◆ Work to be completed
Search the records for the string "replaces" and return each line that has it.

Stored data entries:
-- pv_equiv track=rewrite | github.com/nickhamiltonn/playfair-cipher-breaker | helpers.py | bad_scoring_fn
-- ===== SOURCE A (Python) =====
-- def bad_scoring_fn(plain_text, freq_map):
--     starting_score = 10000 + 675
--     multiplier = 1
--
--     for gram in freq_map.keys():
--         multiplier *= 2
--         for word in freq_map[gram].keys():
--             if word.lower() in plain_text:
--                 starting_score -= 1 * multiplier
--
--     return starting_score
-- ===== SOURCE B (Python) =====
-- def bad_scoring_fn(plain_text, freq_map):
--     # Build a substring index once: all substrings of plain_text whose length
--     # occurs among the words, then score each gram by a set lookup per word.
--     lens = {len(w) for g in freq_map.values() for w in g}
--     n = len(plain_text)
--     subs = {plain_text[i:i + l] for l in lens for i in range(n - l + 1)}
--     return 10675 - sum(
--         2 ** (gi + 1) * sum(1 for w in g if w.lower() in subs)
--         for gi, g in enumerate(freq_map.values())
--     )
-- ===== Notes on version B (the rewrite author's own statement) =====
-- stated objective: faster
-- what changed: A scans plain_text once per word (substring test inside a doubling-multiplier loop); B builds a set of all substrings of plain_text of the occurring word lengths once, then scores each gram by set-membership lookups and a weighted sum 2^(i+1) * hits.
import Mathlib
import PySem

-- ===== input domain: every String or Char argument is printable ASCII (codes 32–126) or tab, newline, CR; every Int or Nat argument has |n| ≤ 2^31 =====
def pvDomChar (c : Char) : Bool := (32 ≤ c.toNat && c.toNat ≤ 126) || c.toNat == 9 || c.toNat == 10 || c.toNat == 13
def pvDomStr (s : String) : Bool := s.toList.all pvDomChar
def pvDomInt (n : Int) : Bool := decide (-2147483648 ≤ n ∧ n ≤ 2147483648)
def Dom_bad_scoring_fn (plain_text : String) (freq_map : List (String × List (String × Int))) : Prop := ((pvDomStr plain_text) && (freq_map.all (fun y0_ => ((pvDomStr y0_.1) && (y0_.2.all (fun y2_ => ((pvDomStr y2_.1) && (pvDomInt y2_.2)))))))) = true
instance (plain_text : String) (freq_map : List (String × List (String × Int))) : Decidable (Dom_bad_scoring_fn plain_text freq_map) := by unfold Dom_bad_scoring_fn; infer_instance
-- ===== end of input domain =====

-- B replaces A's per-word substring scan of plain_text by a substring index built once
-- (all substrings of plain_text of the occurring word lengths), scoring each gram by set
-- lookups (objective: faster — one index build replaces W scans of plain_text).

-- ===== PORT A =====
-- A: running score and doubling multiplier; per word a substring test `word.lower() in plain_text`.
def bad_scoring_fn (plain_text : String) (freq_map : List (String × List (String × Int))) : Int :=
  let d := PySem.Dict.ofList freq_map
  (d.keys.foldl (fun (st : Int × Int) gram =>
      let mult := st.2 * 2
      let score := (PySem.Dict.ofList (d.getD gram [])).keys.foldl
        (fun s word => if PySem.Str.isIn (PySem.Str.lower word) plain_text then s - 1 * mult else s)
        st.1
      (score, mult)) (10000 + 675, 1)).1

-- ===== PORT B =====
-- B-side helpers (the two set comprehensions of Source B)
def pvLens (gs : List (PySem.Dict String Int)) : List Int :=
  PySem.Set.ofList (gs.flatMap (fun g => g.keys.map (fun w => PySem.Str.len w)))

def pvSubs (plain_text : String) (L : List Int) : PySem.Set String :=
  PySem.Set.ofList (L.flatMap (fun l =>
    (PySem.List.pyRange 0 (PySem.Str.len plain_text - l + 1) 1).map (fun i =>
      PySem.Str.slice plain_text (some i) (some (i + l)))))

def bad_scoring_fn_alt (plain_text : String) (freq_map : List (String × List (String × Int))) : Int :=
  let gs := (PySem.Dict.ofList freq_map).values.map PySem.Dict.ofList
  let subs := pvSubs plain_text (pvLens gs)
  10675 - ((PySem.List.enumerate gs).map (fun p =>
      (2 : Int) ^ (p.1 + 1).toNat *
        ((p.2.keys.countP (fun w => PySem.Set.contains subs (PySem.Str.lower w)) : Nat) : Int))).sum

-- ===== PRECONDITION & SPEC =====
def Spec_bad_scoring_fn (plain_text : String) (freq_map : List (String × List (String × Int))) (out : Int) : Prop := out = bad_scoring_fn_alt plain_text freq_map
instance (plain_text : String) (freq_map : List (String × List (String × Int))) (out : Int) : Decidable (Spec_bad_scoring_fn plain_text freq_map out) := by unfold Spec_bad_scoring_fn; infer_instance

-- ===== CLAIM (what is proved, stated in full; the proofs are below) =====
def Claim_equal_bad_scoring_fn : Prop := ∀ (plain_text : String) (freq_map : List (String × List (String × Int))), Dom_bad_scoring_fn plain_text freq_map → Spec_bad_scoring_fn plain_text freq_map (bad_scoring_fn plain_text freq_map)

-- ===== LEMMAS AND PROOFS =====

-- the weighted total both programs compute, as one recursion over the per-gram hit counts
def pvWsum : List Int → Int → Int
  | [], _ => 0
  | c :: cs, m => m * 2 * c + pvWsum cs (m * 2)

lemma pv_foldl_if_sub (p : String → Bool) (c : Int) (ws : List String) : ∀ s : Int,
    ws.foldl (fun s w => if p w then s - 1 * c else s) s = s - c * (ws.countP p : Int) := by
  induction ws with
  | nil => intro s; simp
  | cons w ws ih =>
    intro s
    by_cases hp : p w
    · simp only [List.foldl_cons, ih, List.countP_cons, hp]
      push_cast; ring
    · simp only [List.foldl_cons, ih, List.countP_cons, hp]
      simp

-- A's outer loop through a generic gram-to-dict view
lemma pv_a_fold {κ : Type} (pa : String → Bool) (gf : κ → PySem.Dict String Int) (ks : List κ) :
    ∀ s m : Int,
    (ks.foldl (fun (st : Int × Int) k =>
        ((gf k).keys.foldl (fun s w => if pa w then s - 1 * (st.2 * 2) else s) st.1, st.2 * 2)) (s, m)).1
      = s - pvWsum (ks.map (fun k => (((gf k).keys.countP pa : Nat) : Int))) m := by
  induction ks with
  | nil => intro s m; simp [pvWsum]
  | cons k ks ih =>
    intro s m
    simp only [List.foldl_cons, List.map_cons]
    rw [pv_foldl_if_sub pa (m * 2) ((gf k).keys) s]
    rw [ih]
    simp only [pvWsum]
    ring

-- B's enumerate-sum in the same shape
lemma pv_b_sum (pb : String → Bool) (gs : List (PySem.Dict String Int)) :
    ∀ (k : Int), 0 ≤ k →
    ((PySem.List.enumerate gs k).map (fun p =>
        (2 : Int) ^ (p.1 + 1).toNat * ((p.2.keys.countP pb : Nat) : Int))).sum
      = pvWsum (gs.map (fun g => ((g.keys.countP pb : Nat) : Int))) (2 ^ k.toNat) := by
  induction gs with
  | nil => intro k _; simp [pvWsum, PySem.List.enumerate_nil]
  | cons g gs ih =>
    intro k hk
    rw [PySem.List.enumerate_cons]
    simp only [List.map_cons, List.sum_cons, pvWsum, ih (k + 1) (by omega)]
    have h1 : (k + 1).toNat = k.toNat + 1 := by omega
    rw [h1, pow_succ]

-- w lies in the substring index iff it occurs in plain_text, provided its length is indexed
lemma pv_contains_pvSubs (pt : String) (L : List Int) (w : String)
    (hw : (w.toList.length : Int) ∈ L) (hL : ∀ l ∈ L, 0 ≤ l) :
    PySem.Set.contains (pvSubs pt L) w = PySem.Str.isIn w pt := by
  apply Bool.eq_iff_iff.mpr
  constructor
  · intro h
    have hm : w ∈ L.flatMap (fun l =>
        (PySem.List.pyRange 0 (PySem.Str.len pt - l + 1) 1).map (fun i =>
          PySem.Str.slice pt (some i) (some (i + l)))) :=
      (PySem.Set.mem_ofList _ _).mp ((PySem.Set.contains_iff _ _).mp h)
    obtain ⟨l, hl, hw2⟩ := List.mem_flatMap.mp hm
    obtain ⟨i, hi, rfl⟩ := List.mem_map.mp hw2
    obtain ⟨hi0, _⟩ := PySem.List.mem_pyRange_one.mp hi
    have hl0 : 0 ≤ l := hL l hl
    rw [PySem.Str.isIn_iff_infix]
    rw [PySem.Str.toList_slice, PySem.Chars.slice_eq_listSlice]
    rw [PySem.List.slice_toNat _ hi0 (by omega : (0:Int) ≤ i + l)]
    exact List.IsInfix.trans (List.IsPrefix.isInfix (List.take_prefix _ _))
      (List.IsSuffix.isInfix (List.drop_suffix _ _))
  · intro h
    rw [PySem.Str.isIn_iff_infix] at h
    obtain ⟨pre, suf, hps⟩ := h
    apply (PySem.Set.contains_iff _ _).mpr
    apply (PySem.Set.mem_ofList _ _).mpr
    apply List.mem_flatMap.mpr
    refine ⟨(w.toList.length : Int), hw, List.mem_map.mpr ⟨(pre.length : Int), ?_, ?_⟩⟩
    · apply PySem.List.mem_pyRange_one.mpr
      have hlen : pt.toList.length = pre.length + w.toList.length + suf.length := by
        rw [← hps, List.length_append, List.length_append]
      refine ⟨by positivity, ?_⟩
      have hpt : PySem.Str.len pt = (pt.toList.length : Int) := by simp
      rw [hpt]
      omega
    · apply String.toList_injective
      rw [PySem.Str.toList_slice, PySem.Chars.slice_eq_listSlice]
      rw [PySem.List.slice_toNat _ (by positivity : (0:Int) ≤ (pre.length : Int))
        (by positivity : (0:Int) ≤ (pre.length : Int) + (w.toList.length : Int))]
      have h1 : ((pre.length : Int)).toNat = pre.length := by omega
      have h2 : ((pre.length : Int) + (w.toList.length : Int)).toNat = pre.length + w.toList.length := by
        omega
      rw [h1, h2]
      rw [← hps, List.append_assoc, List.drop_left]
      have h3 : pre.length + w.toList.length - pre.length = w.toList.length := by omega
      rw [h3, List.take_left]

lemma pv_lower_len (w : String) : ((PySem.Str.lower w).toList.length : Int) = (w.toList.length : Int) := by
  rw [PySem.Str.toList_lower]
  simp [PySem.Chars.lower]

-- every length in pvLens is nonnegative
lemma pv_lens_nonneg (gs : List (PySem.Dict String Int)) : ∀ l ∈ pvLens gs, 0 ≤ l := by
  intro l hl
  unfold pvLens at hl
  obtain ⟨g, _, hg⟩ := List.mem_flatMap.mp ((PySem.Set.mem_ofList _ _).mp hl)
  obtain ⟨w, _, rfl⟩ := List.mem_map.mp hg
  have : PySem.Str.len w = ((w.toList.length : Nat) : Int) := by simp
  rw [this]
  positivity

lemma pv_main (plain_text : String) (freq_map : List (String × List (String × Int))) :
    bad_scoring_fn plain_text freq_map = bad_scoring_fn_alt plain_text freq_map := by
  simp only [bad_scoring_fn, bad_scoring_fn_alt]
  have hnd : (PySem.Dict.ofList freq_map).keys.Nodup := PySem.Dict.nodup_keys_ofList freq_map
  have hval : (PySem.Dict.ofList freq_map).values.map PySem.Dict.ofList
      = (PySem.Dict.ofList freq_map).keys.map
          (fun k => PySem.Dict.ofList ((PySem.Dict.ofList freq_map).getD k [])) := by
    rw [PySem.Dict.values_eq_map_keys _ hnd [], List.map_map]
    rfl
  rw [hval]
  rw [pv_a_fold (fun w => PySem.Str.isIn (PySem.Str.lower w) plain_text)
      (fun gram => PySem.Dict.ofList ((PySem.Dict.ofList freq_map).getD gram []))
      (PySem.Dict.ofList freq_map).keys (10000 + 675) 1]
  rw [pv_b_sum _ _ 0 (by omega)]
  rw [List.map_map]
  have hmaps : ((PySem.Dict.ofList freq_map).keys.map
        ((fun (g : PySem.Dict String Int) =>
            ((g.keys.countP (fun w => PySem.Set.contains
                (pvSubs plain_text (pvLens ((PySem.Dict.ofList freq_map).keys.map
                  (fun k => PySem.Dict.ofList ((PySem.Dict.ofList freq_map).getD k [])))))
                (PySem.Str.lower w)) : Nat) : Int))
          ∘ (fun k => PySem.Dict.ofList ((PySem.Dict.ofList freq_map).getD k []))))
      = ((PySem.Dict.ofList freq_map).keys.map
          (fun k => ((((PySem.Dict.ofList ((PySem.Dict.ofList freq_map).getD k [])).keys.countP
              (fun w => PySem.Str.isIn (PySem.Str.lower w) plain_text) : Nat)) : Int))) := by
    apply List.map_congr_left
    intro k hk
    simp only [Function.comp_apply]
    congr 1
    apply List.countP_congr
    intro w hwk
    have hlen : ((PySem.Str.lower w).toList.length : Int)
        ∈ pvLens ((PySem.Dict.ofList freq_map).keys.map
            (fun k => PySem.Dict.ofList ((PySem.Dict.ofList freq_map).getD k []))) := by
      rw [pv_lower_len]
      unfold pvLens
      apply (PySem.Set.mem_ofList _ _).mpr
      apply List.mem_flatMap.mpr
      refine ⟨PySem.Dict.ofList ((PySem.Dict.ofList freq_map).getD k []),
        List.mem_map.mpr ⟨k, hk, rfl⟩, List.mem_map.mpr ⟨w, hwk, ?_⟩⟩
      simp
    rw [pv_contains_pvSubs plain_text _ (PySem.Str.lower w) hlen (pv_lens_nonneg _)]

  rw [hmaps]
  norm_num

-- ===== VERDICT (by name: the statement is the Claim_ definition above) =====
theorem bad_scoring_fn_spec : Claim_equal_bad_scoring_fn := by
  intro plain_text freq_map _
  unfold Spec_bad_scoring_fn
  exact pv_main plain_text freq_map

◆ Exercise solution
-- B replaces A's per-word substring scan of plain_text by a substring index built once
-- lookups (objective: faster — one index build replaces W scans of plain_text).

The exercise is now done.